若说梁月生的好,父母爱护,不愁吃穿,可从小便颠沛流离,后来更是为了白银卖身给七重塔。
崔德清左看右看,自己竟成了一伙人里最幸福的那个。
他这人向来中庸,见不得朋友太好,也见不得朋友太惨。朋友过得太好他心里会妒忌,太惨他又会同情。
此时此刻,他就很同情梁月。
梁月:“我想去看看旧屋子里还有没有什么摆设,”
虽然她完全没了记忆,做不到像朱丝一样布置一个原有的家出来,但她要去看看,万一能想起来什么呢?
崔德清满口答应。
梁月得寸进尺:“我还想把爹的日记拿回来。”
崔德清正要答应,脑子却先一步转过了弯,“不对啊?就咱俩去?”
梁月“啊”了一声。
崔德清咬牙,
“你什么意思?拿我当骡子使?”
梁月没想到被这狗官看穿了,“不去就不去呗,小气!”
叶舜臣酷爱写日记,整整堆了半间房,还都是些鸡毛蒜皮的小事,梁月有的是时间,想把这些都拿回自己新家慢慢看。
梁月偏过脑袋去,余光偷看崔德清,嘴上念念有词,
“没人帮就算了,我自己每天搬一点慢慢来吧。

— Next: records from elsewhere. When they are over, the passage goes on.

theorem pvIsdigit3 (a b c : Char) :
    PySem.Chars.strIsdigit [a, b, c] =
      (PySem.Chars.isdigit a && PySem.Chars.isdigit b && PySem.Chars.isdigit c) := by
  simp [PySem.Chars.strIsdigit]; rw [Bool.and_assoc]


theorem pvTokens_single (c : Char) (rest : List Char) (h : c ≠ '#') :
    pvTokens (c :: rest) = [c] :: pvTokens rest := by
  cases rest with
  | nil => simp [pvTokens]
  | cons b r =>
    cases b
    cases r <;> simp [pvTokens, h]

theorem pvTokens_hash (c2 : Char) (rest2 : List Char)
    (h : ¬(c2 = 'x' ∧ 3 ≤ rest2.length ∧ PySem.Chars.strIsdigit (rest2.take 3) = true)) :
    pvTokens ('#' :: c2 :: rest2) = ['#', c2] :: pvTokens rest2 := by
  by_cases hx : c2 = 'x'
  · subst hx
    match rest2 with
    | [] => simp [pvTokens]
    | [d1] => simp [pvTokens]
    | [d1, d2] => simp [pvTokens]
    | d1 :: d2 :: d3 :: r =>
      have hd : ¬(PySem.Chars.isdigit d1 && PySem.Chars.isdigit d2 && PySem.Chars.isdigit d3) = true := by
        intro hd
        exact h ⟨rfl, by simp, by simpa [pvIsdigit3] using hd⟩
      simp [pvTokens, hd]
  · simp [pvTokens, hx]

theorem pvHA_eq_fold (l : List Char) (segs : List (String × String)) (tag : String)
    (buf : List Char) :
    pvHA l segs tag buf = pvFin ((pvTokens l).foldl pvBstep (segs, tag, buf)) := by
  fun_induction pvHA l segs tag buf with
  | case1 segs tag buf hb => simp [pvTokens, pvFin, hb]
  | case2 segs tag buf hb => simp [pvTokens, pvFin, hb]
  | case3 c rest segs tag buf hc nxtv segs' buf'  heq ih =>
    obtain ⟨c2, rest2, rfl⟩ := List.exists_cons_of_ne_nil hc.2
    have hc2 : c2 = '#' := heq
    subst hc2
    obtain ⟨hcc, -⟩ := hc
    subst hcc
    have e1 : pvESCAPES.contains ['#', '#'] = true := by decide
    have e2 : (pvESCAPES.getD ['#', '#'] "").toList = ['#'] := by decide
    rw [ih]
    congr 1
    simp only [show segs' = (if _h : buf ≠ [] then segs ++ [(String.ofList buf, tag)] else segs) from rfl,
      show buf' = (if _h : buf ≠ [] then ([] : List Char) else buf) from rfl]
    by_cases hb : buf = [] <;> simp [pvTokens, pvBstep, hb, e1, e2]
  | case4 c rest segs tag buf hc nxtv segs' buf' h1 heq ih =>
    obtain ⟨c2, rest2, rfl⟩ := List.exists_cons_of_ne_nil hc.2
    have hc2 : c2 = '-' := heq
    subst hc2
    obtain ⟨hcc, -⟩ := hc
    subst hcc
    have e1 : pvESCAPES.contains ['#', '-'] = true := by decide
    have e2 : (pvESCAPES.getD ['#', '-'] "").toList = ['~'] := by decide
    rw [ih]
    congr 1
    simp only [show segs' = (if _h : buf ≠ [] then segs ++ [(String.ofList buf, tag)] else segs) from rfl,
      show buf' = (if _h : buf ≠ [] then ([] : List Char) else buf) from rfl]
    by_cases hb : buf = [] <;> simp [pvTokens, pvBstep, hb, e1, e2]
  | case5 c rest segs tag buf hc nxtv segs' buf' h1 h2 heq ih =>
    obtain ⟨c2, rest2, rfl⟩ := List.exists_cons_of_ne_nil hc.2
    have hc2 : c2 = '+' := heq
    subst hc2
    obtain ⟨hcc, -⟩ := hc
    subst hcc
    have e1 : pvESCAPES.contains ['#', '+'] = true := by decide
    have e2 : (pvESCAPES.getD ['#', '+'] "").toList = ['%'] := by decide
    rw [ih]
    congr 1
    simp only [show segs' = (if _h : buf ≠ [] then segs ++ [(String.ofList buf, tag)] else segs) from rfl,
      show buf' = (if _h : buf ≠ [] then ([] : List Char) else buf) from rfl]
    by_cases hb : buf = [] <;> simp [pvTokens, pvBstep, hb, e1, e2]
  | case6 c rest segs tag buf hc nxtv segs' buf' h1 h2 h3 hx ih =>
    obtain ⟨c2, rest2, rfl⟩ := List.exists_cons_of_ne_nil hc.2
    have hc2 : c2 = 'x' := hx.1
    subst hc2
    obtain ⟨hcc, -⟩ := hc
    subst hcc
    match rest2, hx, ih with
    | d1 :: d2 :: d3 :: r, hx, ih =>
      have hd : (PySem.Chars.isdigit d1 && PySem.Chars.isdigit d2 && PySem.Chars.isdigit d3) = true := by
        simpa [pvIsdigit3] using hx.2.2
      have e1 : pvESCAPES.contains ['#', 'x', d1, d2, d3] = false := by
        rw [show pvESCAPES = PySem.Dict.mk [(['#', '#'], "#"), (['#', '-'], "~"), (['#', '+'], "%")] from rfl]
        simp [PySem.Dict.contains_mk]
      rw [ih]
      congr 1
      simp only [show segs' = (if _h : buf ≠ [] then segs ++ [(String.ofList buf, tag)] else segs) from rfl,
        show buf' = (if _h : buf ≠ [] then ([] : List Char) else buf) from rfl]
      by_cases hb : buf = [] <;> simp [pvTokens, pvBstep, hd, hb, e1]
  | case7 c rest segs tag buf hc nxtv segs' buf' h1 h2 h3 h4 htk ih =>
    obtain ⟨c2, rest2, rfl⟩ := List.exists_cons_of_ne_nil hc.2
    obtain ⟨hcc, -⟩ := hc
    subst hcc
    have h1' : ¬c2 = '#' := h1
    have h2' : ¬c2 = '-' := h2
    have h3' : ¬c2 = '+' := h3
    have e1 : pvESCAPES.contains ['#', c2] = false := by
      rw [show pvESCAPES = PySem.Dict.mk [(['#', '#'], "#"), (['#', '-'], "~"), (['#', '+'], "%")] from rfl]
      simp [PySem.Dict.contains_mk]
      exact ⟨fun h => h1' h.symm, fun h => h2' h.symm, fun h => h3' h.symm⟩
    rw [ih]
    congr 1
    rw [pvTokens_hash c2 rest2 (by simpa using h4)]
    simp only [show segs' = (if _h : buf ≠ [] then segs ++ [(String.ofList buf, tag)] else segs) from rfl,
      show buf' = (if _h : buf ≠ [] then ([] : List Char) else buf) from rfl]
    by_cases hb : buf = [] <;> simp [pvBstep, hb, e1, show TK_COLORS.contains c2 = true from htk] <;> rfl
  | case8 c rest segs tag buf hc nxtv segs' buf' h1 h2 h3 h4 h5 ih =>
    obtain ⟨c2, rest2, rfl⟩ := List.exists_cons_of_ne_nil hc.2
    obtain ⟨hcc, -⟩ := hc
    subst hcc
    have h1' : ¬c2 = '#' := h1
    have h2' : ¬c2 = '-' := h2
    have h3' : ¬c2 = '+' := h3
    have e1 : pvESCAPES.contains ['#', c2] = false := by
      rw [show pvESCAPES = PySem.Dict.mk [(['#', '#'], "#"), (['#', '-'], "~"), (['#', '+'], "%")] from rfl]
      simp [PySem.Dict.contains_mk]
      exact ⟨fun h => h1' h.symm, fun h => h2' h.symm, fun h => h3' h.symm⟩
    rw [ih, pvTokens_single c2 rest2 h1']
    congr 1
    rw [pvTokens_hash c2 rest2 (by simpa using h4)]
    simp only [show segs' = (if _h : buf ≠ [] then segs ++ [(String.ofList buf, tag)] else segs) from rfl,
      show buf' = (if _h : buf ≠ [] then ([] : List Char) else buf) from rfl]
    by_cases hb : buf = [] <;>
      simp [pvBstep, hb, e1, h1', show TK_COLORS.contains c2 = false from by simpa using h5]
  | case9 c rest segs tag buf hc ih =>
    rw [ih]
    congr 1
    by_cases hch : c = '#'
    · subst hch
      have hr : rest = [] := by
        by_contra hr
        exact hc ⟨rfl, hr⟩
      subst hr
      simp [pvTokens, pvBstep]
    · rw [pvTokens_single c rest hch]
      simp [pvBstep, hch]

”
崔德清:“你就不能去雇个车?”
梁月瞪大眼睛:“雇车要花半两银子呢!”
崔德清难以理解:“你的钱呢?”
七重塔解散之前,把众人存在塔里的钱都还了回去。
梁月总计拿到了三十多两。
崔德清:“你抢劫寿宴贺礼的钱呢?”
梁月是负责分配的人,提前问过陈春生,大约什么东西可以拿,什么东西不可以拿。
要知道,有些东西上刻了印记,乍一眼看不出,真拿出去换钱可就要引火烧身!
她还没来得及去卖,约摸能再赚六七十两。
梁月瘪嘴装可怜:
“我的钱还留着有用呢。”
崔德清被她胡搅蛮缠到,
“我的钱难道就没用了?得得得,破财消灾,破财消灾!你那雇车的银子我替你掏行了吧!”
梁月眉开眼笑,握住他的手,
“多谢多谢,以后再也不叫你狗官了!你还真是个清官大老爷!”
崔德清被她说得满面春风,正得意时又抓住她话里意思,他不可置信道
“梁月!你之前一直叫我什么?”
……
梁月没骗崔德清。
她的钱确实有用处。
在宁县赁了一处小院,每月要花八百文,胜在屋子很多,可以让她把叶舜臣的日记、旧宅里还剩的小玩意都带回来,慢慢挑选。
每天看看叶舜臣的日记之外,梁月还去了一趟怡红院。
“兰心姐姐,”梁月带着人去找老鸨,“赎身要花多少钱?”
老鸨看梁月长得出挑,打扮却平平无奇,看起来只是个乡野丫头,随意给她比了个手势,料想她也掏不起。
梁月跟她确定是五十两之后就掏了钱,鸨母和兰心都被她吓了一跳!
但梁月事前叮嘱过兰心要淡定,否则鸨母万一抓到机会坐地起价呢?
兰心极力维持着表情,等梁月把人牵出怡红院才惊叫道,
“阿月!你哪来这么多钱?”
梁月眨眨眼,
“我不是跟你说过,去通州城里挣大钱了吗?”
兰心无奈道:“那也不用、也不用替我花……”
她越说声音越小,到最后叹了口气,
“我是很需要你这笔钱,但阿月,人心隔肚皮,不能只看表象。”
兰心说着掏出了荷包,“这是我这些年攒的体己钱,虽然只有几两碎银子……”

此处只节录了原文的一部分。